EXERCISE INPUTS =>
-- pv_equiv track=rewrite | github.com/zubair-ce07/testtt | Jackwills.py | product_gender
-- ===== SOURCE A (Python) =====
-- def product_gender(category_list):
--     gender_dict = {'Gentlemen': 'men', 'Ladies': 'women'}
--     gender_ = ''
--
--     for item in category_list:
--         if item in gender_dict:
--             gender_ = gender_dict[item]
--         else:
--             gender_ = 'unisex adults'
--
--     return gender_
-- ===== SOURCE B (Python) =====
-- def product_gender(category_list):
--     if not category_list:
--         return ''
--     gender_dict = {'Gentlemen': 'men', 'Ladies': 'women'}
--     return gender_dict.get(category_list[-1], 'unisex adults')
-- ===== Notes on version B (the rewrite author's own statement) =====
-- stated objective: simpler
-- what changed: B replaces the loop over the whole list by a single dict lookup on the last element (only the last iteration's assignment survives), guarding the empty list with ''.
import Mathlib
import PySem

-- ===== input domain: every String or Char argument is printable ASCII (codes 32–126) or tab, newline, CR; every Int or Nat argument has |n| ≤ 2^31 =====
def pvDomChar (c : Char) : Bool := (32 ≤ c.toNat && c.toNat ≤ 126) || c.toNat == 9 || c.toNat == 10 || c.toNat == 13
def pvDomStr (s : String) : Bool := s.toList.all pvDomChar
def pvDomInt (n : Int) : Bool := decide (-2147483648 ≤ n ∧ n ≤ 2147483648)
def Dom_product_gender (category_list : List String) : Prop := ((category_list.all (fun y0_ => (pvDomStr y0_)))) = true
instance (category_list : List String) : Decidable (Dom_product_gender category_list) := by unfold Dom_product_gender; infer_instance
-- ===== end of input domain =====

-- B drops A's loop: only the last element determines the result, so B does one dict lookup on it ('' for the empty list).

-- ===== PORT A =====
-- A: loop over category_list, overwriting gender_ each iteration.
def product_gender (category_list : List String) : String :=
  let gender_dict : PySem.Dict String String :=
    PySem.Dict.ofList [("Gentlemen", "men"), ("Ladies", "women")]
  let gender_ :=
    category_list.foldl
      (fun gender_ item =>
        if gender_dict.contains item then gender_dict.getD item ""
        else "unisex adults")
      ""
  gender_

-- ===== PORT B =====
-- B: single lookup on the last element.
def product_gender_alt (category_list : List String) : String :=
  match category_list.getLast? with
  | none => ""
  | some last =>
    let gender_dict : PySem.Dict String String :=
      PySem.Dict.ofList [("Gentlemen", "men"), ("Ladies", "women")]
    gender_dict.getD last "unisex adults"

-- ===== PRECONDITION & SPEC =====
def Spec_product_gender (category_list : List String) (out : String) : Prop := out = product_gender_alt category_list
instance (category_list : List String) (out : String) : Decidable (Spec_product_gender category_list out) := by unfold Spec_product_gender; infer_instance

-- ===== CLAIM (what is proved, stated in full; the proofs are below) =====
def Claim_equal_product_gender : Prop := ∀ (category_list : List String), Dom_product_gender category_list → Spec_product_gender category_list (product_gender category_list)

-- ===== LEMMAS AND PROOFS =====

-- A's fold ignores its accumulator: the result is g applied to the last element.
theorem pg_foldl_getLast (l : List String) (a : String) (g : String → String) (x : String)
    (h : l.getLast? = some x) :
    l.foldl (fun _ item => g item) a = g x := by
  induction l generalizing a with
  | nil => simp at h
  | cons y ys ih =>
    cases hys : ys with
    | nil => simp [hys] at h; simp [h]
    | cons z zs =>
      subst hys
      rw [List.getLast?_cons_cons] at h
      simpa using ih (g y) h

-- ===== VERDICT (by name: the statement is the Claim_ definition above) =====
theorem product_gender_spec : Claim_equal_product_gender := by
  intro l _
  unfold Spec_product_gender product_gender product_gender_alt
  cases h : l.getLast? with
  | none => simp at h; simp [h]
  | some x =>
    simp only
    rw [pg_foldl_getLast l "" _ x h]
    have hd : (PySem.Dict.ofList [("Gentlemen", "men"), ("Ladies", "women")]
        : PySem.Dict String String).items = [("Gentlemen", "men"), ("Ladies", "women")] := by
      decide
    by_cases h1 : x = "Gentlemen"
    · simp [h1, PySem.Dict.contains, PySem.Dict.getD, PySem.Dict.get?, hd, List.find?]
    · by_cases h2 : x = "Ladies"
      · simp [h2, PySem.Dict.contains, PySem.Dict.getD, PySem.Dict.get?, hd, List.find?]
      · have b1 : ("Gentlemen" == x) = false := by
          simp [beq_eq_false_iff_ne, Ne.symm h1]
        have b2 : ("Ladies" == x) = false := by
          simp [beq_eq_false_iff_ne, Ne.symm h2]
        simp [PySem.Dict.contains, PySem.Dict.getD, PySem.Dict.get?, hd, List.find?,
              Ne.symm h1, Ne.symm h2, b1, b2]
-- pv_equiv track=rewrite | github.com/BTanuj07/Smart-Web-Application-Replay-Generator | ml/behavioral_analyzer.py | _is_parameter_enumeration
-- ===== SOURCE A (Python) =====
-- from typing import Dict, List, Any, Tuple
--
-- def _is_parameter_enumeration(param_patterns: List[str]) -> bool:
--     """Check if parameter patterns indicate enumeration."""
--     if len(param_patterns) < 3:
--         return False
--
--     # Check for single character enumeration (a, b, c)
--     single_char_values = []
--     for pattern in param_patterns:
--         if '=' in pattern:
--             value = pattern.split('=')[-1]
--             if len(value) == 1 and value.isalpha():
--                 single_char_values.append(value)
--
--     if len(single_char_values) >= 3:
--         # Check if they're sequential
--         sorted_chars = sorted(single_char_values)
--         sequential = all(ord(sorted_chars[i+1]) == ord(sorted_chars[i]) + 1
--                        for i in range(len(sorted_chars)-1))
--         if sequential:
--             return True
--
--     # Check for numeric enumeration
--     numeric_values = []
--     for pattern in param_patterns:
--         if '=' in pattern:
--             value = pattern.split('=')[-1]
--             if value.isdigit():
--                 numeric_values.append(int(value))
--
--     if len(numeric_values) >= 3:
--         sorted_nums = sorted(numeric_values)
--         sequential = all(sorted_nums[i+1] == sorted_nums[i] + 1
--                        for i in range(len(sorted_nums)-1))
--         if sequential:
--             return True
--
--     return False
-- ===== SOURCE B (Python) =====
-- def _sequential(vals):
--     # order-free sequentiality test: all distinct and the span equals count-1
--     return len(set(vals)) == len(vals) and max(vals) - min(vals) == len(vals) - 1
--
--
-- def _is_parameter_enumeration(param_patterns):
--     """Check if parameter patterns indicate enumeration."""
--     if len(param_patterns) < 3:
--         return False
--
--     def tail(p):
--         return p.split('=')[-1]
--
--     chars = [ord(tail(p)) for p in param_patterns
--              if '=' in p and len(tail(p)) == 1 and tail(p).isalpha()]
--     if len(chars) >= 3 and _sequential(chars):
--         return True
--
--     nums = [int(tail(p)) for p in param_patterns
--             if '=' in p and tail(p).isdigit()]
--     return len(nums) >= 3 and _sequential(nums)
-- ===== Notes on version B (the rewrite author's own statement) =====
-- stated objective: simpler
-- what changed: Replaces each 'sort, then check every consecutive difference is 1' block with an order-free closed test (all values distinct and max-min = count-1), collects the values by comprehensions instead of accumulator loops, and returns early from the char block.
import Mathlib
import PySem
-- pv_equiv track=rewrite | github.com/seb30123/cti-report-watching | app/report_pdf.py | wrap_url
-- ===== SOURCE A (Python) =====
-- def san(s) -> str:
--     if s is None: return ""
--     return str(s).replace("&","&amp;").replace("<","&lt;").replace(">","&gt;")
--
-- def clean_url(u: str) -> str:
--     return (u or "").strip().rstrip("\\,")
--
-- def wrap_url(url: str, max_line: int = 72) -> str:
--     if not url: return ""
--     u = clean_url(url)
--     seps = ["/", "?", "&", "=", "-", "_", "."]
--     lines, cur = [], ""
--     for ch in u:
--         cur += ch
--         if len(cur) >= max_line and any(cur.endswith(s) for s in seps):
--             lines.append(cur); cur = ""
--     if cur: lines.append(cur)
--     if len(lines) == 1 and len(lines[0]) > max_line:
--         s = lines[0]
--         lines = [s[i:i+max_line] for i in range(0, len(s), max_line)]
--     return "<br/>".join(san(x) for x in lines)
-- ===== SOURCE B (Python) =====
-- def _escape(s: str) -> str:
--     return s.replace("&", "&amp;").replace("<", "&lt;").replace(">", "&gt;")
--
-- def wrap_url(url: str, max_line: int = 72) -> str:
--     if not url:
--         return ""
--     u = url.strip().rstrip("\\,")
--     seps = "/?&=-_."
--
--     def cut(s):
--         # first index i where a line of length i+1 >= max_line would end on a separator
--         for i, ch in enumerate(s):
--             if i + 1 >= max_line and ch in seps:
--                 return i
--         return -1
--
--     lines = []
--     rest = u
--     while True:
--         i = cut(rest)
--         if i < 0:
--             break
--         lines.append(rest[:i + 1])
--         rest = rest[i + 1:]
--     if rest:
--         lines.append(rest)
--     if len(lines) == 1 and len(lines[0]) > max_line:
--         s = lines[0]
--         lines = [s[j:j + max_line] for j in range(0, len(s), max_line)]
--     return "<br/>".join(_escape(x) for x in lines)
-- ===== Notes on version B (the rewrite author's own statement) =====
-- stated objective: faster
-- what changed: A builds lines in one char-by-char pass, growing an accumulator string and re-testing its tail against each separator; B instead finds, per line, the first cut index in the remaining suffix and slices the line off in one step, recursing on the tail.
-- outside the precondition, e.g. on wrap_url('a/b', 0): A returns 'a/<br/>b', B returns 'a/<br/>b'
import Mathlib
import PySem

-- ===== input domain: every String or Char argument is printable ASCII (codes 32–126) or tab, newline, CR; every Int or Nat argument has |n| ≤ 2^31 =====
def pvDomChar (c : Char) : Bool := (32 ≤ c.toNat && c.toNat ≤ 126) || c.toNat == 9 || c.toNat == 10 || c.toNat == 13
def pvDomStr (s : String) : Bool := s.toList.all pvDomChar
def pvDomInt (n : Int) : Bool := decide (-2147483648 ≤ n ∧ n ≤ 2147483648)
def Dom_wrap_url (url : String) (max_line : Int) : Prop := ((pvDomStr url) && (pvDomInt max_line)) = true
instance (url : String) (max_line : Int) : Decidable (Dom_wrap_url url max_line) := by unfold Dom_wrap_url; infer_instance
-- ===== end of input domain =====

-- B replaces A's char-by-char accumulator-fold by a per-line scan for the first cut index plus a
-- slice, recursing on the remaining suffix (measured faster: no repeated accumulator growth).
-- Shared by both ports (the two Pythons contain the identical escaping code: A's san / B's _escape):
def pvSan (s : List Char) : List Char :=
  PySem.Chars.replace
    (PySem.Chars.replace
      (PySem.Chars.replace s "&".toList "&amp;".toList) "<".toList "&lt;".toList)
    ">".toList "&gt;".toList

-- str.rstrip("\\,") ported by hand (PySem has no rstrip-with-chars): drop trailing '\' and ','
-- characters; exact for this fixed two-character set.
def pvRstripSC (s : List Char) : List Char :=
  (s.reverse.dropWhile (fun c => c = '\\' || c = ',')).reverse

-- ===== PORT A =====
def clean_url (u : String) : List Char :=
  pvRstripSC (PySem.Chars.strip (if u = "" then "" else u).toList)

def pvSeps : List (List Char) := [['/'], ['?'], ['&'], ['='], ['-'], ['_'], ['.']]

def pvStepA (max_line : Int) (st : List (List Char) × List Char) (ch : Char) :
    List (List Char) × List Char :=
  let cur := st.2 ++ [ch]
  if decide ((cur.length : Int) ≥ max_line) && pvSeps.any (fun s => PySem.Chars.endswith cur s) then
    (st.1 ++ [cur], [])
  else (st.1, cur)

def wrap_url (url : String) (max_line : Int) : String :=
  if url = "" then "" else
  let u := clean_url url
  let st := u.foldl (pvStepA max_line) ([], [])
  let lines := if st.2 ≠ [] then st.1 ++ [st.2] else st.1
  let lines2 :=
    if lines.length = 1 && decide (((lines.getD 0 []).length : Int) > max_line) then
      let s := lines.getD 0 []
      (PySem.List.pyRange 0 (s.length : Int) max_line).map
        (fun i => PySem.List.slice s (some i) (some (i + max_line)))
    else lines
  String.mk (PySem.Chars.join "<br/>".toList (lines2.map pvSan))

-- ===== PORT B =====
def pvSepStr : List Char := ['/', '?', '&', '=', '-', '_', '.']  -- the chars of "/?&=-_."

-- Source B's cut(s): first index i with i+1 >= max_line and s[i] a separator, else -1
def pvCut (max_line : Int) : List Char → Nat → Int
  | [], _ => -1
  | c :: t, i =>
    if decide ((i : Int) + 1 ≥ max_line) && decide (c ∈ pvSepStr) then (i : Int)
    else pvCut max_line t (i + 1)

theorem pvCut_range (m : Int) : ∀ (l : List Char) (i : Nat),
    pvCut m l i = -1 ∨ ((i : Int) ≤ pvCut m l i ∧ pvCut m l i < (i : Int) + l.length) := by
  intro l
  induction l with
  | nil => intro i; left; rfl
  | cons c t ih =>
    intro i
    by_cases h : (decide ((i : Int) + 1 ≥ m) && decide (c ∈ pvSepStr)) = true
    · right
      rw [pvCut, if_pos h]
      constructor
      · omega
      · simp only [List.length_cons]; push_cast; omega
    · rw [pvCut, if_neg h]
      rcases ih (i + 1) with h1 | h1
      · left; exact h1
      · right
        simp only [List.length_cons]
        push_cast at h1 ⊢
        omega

TASK BRIEF =>
Only those lines running from the one containing "[pvCut, if_neg h]" through the last line of the data above are to be copied, exactly, with both ends included.

TASK ANSWER =>
    · rw [pvCut, if_neg h]
      rcases ih (i + 1) with h1 | h1
      · left; exact h1
      · right
        simp only [List.length_cons]
        push_cast at h1 ⊢
        omega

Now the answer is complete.